─── Input records ───

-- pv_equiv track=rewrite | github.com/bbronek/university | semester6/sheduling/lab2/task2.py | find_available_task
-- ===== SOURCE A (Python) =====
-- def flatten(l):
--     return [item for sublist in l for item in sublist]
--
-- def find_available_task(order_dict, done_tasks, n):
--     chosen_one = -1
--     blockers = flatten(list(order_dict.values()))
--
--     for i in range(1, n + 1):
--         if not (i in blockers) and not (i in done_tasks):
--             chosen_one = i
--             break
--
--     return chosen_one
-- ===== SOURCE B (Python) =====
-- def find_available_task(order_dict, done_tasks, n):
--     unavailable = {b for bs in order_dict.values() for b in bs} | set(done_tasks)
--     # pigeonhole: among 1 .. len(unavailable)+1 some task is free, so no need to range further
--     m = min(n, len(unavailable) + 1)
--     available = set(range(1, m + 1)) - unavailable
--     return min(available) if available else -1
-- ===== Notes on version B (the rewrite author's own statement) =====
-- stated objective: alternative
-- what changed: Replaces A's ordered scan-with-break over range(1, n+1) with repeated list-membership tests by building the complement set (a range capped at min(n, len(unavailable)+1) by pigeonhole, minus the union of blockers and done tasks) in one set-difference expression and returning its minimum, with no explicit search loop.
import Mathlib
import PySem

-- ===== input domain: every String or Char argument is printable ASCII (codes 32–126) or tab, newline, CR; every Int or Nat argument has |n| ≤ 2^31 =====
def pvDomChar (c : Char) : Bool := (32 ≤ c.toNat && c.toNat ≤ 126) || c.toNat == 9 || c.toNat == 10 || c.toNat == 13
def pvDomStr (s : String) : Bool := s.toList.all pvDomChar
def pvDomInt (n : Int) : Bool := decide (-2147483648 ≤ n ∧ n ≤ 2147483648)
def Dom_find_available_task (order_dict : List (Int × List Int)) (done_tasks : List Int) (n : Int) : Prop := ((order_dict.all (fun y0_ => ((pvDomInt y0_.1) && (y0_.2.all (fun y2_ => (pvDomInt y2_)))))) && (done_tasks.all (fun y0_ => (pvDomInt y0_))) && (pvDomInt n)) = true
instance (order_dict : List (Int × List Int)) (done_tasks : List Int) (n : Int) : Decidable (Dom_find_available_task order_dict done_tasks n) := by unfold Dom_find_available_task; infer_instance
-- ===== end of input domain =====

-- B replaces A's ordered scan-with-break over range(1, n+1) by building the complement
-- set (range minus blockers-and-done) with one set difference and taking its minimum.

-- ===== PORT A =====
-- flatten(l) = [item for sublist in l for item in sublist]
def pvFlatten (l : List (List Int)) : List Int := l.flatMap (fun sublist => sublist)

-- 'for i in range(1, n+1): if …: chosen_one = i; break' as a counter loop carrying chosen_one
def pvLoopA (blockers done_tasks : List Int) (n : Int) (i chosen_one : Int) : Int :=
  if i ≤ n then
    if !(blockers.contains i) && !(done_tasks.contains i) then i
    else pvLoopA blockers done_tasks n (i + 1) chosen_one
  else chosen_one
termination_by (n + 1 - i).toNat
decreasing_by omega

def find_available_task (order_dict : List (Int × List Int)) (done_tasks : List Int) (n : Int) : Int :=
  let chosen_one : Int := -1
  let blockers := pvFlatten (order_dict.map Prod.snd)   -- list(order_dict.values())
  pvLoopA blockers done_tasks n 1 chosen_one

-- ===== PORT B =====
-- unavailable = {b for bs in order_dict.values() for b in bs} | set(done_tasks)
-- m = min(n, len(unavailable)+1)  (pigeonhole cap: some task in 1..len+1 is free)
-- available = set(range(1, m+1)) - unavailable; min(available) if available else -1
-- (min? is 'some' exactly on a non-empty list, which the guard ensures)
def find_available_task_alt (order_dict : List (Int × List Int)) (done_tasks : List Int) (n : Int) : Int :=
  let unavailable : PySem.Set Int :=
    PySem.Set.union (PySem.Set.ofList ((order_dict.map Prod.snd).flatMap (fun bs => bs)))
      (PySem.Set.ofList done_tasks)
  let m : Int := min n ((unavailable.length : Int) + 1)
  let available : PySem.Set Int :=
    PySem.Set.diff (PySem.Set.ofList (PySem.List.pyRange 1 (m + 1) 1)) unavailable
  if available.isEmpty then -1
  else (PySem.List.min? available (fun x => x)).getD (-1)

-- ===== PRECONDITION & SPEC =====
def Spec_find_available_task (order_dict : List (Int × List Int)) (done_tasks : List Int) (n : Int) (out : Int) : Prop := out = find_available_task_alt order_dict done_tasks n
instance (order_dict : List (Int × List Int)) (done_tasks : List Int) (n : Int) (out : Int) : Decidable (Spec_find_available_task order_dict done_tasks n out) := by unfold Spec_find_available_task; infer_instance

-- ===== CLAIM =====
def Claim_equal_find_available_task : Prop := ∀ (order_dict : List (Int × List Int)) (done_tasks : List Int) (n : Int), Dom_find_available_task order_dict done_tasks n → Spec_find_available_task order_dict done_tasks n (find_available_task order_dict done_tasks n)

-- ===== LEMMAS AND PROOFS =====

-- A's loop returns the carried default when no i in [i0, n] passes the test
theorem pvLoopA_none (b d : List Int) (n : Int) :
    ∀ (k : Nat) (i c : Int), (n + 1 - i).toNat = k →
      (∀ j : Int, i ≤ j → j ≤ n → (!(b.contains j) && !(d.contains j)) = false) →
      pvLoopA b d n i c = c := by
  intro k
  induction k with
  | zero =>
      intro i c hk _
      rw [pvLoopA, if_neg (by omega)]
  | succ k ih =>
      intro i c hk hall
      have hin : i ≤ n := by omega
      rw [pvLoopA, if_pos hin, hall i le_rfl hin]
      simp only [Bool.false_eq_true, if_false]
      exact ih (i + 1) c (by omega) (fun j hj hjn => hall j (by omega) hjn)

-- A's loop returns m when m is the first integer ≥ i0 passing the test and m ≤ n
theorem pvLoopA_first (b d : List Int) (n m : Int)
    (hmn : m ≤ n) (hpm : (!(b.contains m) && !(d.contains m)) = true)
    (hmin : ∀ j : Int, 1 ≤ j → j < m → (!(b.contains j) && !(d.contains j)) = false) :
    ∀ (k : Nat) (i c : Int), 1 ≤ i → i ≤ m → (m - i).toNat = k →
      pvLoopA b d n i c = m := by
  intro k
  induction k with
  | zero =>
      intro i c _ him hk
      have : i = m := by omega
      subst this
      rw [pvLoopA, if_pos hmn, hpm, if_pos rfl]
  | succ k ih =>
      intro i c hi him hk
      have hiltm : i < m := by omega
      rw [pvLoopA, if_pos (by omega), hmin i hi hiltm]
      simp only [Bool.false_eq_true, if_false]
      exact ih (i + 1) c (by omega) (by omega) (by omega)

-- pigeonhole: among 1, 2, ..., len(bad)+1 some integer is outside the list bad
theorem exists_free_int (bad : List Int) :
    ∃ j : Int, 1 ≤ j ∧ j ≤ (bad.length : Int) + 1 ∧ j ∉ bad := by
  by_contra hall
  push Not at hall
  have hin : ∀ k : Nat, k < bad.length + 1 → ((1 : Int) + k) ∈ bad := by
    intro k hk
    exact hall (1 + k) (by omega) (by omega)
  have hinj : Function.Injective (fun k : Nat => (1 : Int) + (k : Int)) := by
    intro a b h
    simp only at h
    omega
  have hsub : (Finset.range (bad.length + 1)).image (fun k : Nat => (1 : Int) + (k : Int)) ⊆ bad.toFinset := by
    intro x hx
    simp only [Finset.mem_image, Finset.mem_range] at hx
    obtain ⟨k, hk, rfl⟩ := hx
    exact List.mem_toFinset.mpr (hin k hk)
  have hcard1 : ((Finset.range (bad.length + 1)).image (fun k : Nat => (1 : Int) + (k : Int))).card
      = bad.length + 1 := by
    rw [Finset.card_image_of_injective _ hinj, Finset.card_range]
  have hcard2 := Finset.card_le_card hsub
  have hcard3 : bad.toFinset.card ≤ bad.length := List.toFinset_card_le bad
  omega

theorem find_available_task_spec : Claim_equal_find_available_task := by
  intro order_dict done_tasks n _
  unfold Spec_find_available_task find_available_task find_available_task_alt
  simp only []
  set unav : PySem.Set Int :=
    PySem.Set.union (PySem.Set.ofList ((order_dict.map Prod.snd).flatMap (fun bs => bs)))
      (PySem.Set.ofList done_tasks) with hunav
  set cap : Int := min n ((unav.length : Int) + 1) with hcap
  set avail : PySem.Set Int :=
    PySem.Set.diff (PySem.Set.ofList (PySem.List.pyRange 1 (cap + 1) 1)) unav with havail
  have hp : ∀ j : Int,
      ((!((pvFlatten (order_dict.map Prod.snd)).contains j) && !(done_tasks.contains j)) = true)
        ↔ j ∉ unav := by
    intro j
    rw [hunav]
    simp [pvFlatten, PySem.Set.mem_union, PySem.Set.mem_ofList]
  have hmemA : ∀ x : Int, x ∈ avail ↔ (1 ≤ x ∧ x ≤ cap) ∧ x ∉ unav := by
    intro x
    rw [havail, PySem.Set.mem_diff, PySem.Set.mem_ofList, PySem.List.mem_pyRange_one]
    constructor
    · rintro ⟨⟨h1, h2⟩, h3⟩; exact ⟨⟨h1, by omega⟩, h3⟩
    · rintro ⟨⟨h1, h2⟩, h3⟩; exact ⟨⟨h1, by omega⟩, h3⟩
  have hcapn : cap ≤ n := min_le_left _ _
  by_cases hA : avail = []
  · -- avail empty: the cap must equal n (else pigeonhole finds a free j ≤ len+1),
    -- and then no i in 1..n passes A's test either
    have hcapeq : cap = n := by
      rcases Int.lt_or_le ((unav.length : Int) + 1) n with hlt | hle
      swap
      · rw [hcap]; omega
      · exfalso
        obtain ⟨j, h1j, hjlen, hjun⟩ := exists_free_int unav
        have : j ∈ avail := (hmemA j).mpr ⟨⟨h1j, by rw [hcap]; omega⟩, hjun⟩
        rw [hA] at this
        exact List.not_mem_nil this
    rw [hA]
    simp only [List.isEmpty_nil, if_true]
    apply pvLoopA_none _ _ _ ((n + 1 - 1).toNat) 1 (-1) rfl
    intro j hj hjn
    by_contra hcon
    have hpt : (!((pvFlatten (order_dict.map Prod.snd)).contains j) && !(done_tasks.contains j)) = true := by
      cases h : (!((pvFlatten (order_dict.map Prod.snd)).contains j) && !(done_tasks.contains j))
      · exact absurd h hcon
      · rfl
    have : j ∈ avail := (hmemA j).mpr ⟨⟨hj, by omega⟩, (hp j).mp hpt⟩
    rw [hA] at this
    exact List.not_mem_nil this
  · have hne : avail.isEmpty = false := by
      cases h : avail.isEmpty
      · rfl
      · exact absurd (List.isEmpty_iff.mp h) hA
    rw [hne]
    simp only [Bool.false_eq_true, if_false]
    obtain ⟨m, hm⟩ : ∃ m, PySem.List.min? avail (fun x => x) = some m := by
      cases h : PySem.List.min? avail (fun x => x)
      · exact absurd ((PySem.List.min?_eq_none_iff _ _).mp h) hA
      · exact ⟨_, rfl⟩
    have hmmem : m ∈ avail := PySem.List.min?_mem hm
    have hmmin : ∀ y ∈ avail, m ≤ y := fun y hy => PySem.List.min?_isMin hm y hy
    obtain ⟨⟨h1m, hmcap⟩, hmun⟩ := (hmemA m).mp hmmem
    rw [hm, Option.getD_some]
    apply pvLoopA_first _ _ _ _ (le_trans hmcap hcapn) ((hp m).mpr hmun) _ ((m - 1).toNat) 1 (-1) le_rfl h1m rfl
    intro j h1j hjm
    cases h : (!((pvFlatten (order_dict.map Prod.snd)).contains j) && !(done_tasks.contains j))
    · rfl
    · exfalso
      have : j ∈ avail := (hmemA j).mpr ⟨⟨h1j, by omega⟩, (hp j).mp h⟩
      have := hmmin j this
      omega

───

**What you are asked to do**.
Repeat exactly the lines of the listing above, from the one with "-- pigeonhole: among" down to the one with "have hinj : Function.Injective"; both of those lines belong in the range.

**Answer to this exercise**.
-- pigeonhole: among 1, 2, ..., len(bad)+1 some integer is outside the list bad
theorem exists_free_int (bad : List Int) :
    ∃ j : Int, 1 ≤ j ∧ j ≤ (bad.length : Int) + 1 ∧ j ∉ bad := by
  by_contra hall
  push Not at hall
  have hin : ∀ k : Nat, k < bad.length + 1 → ((1 : Int) + k) ∈ bad := by
    intro k hk
    exact hall (1 + k) (by omega) (by omega)
  have hinj : Function.Injective (fun k : Nat => (1 : Int) + (k : Int)) := by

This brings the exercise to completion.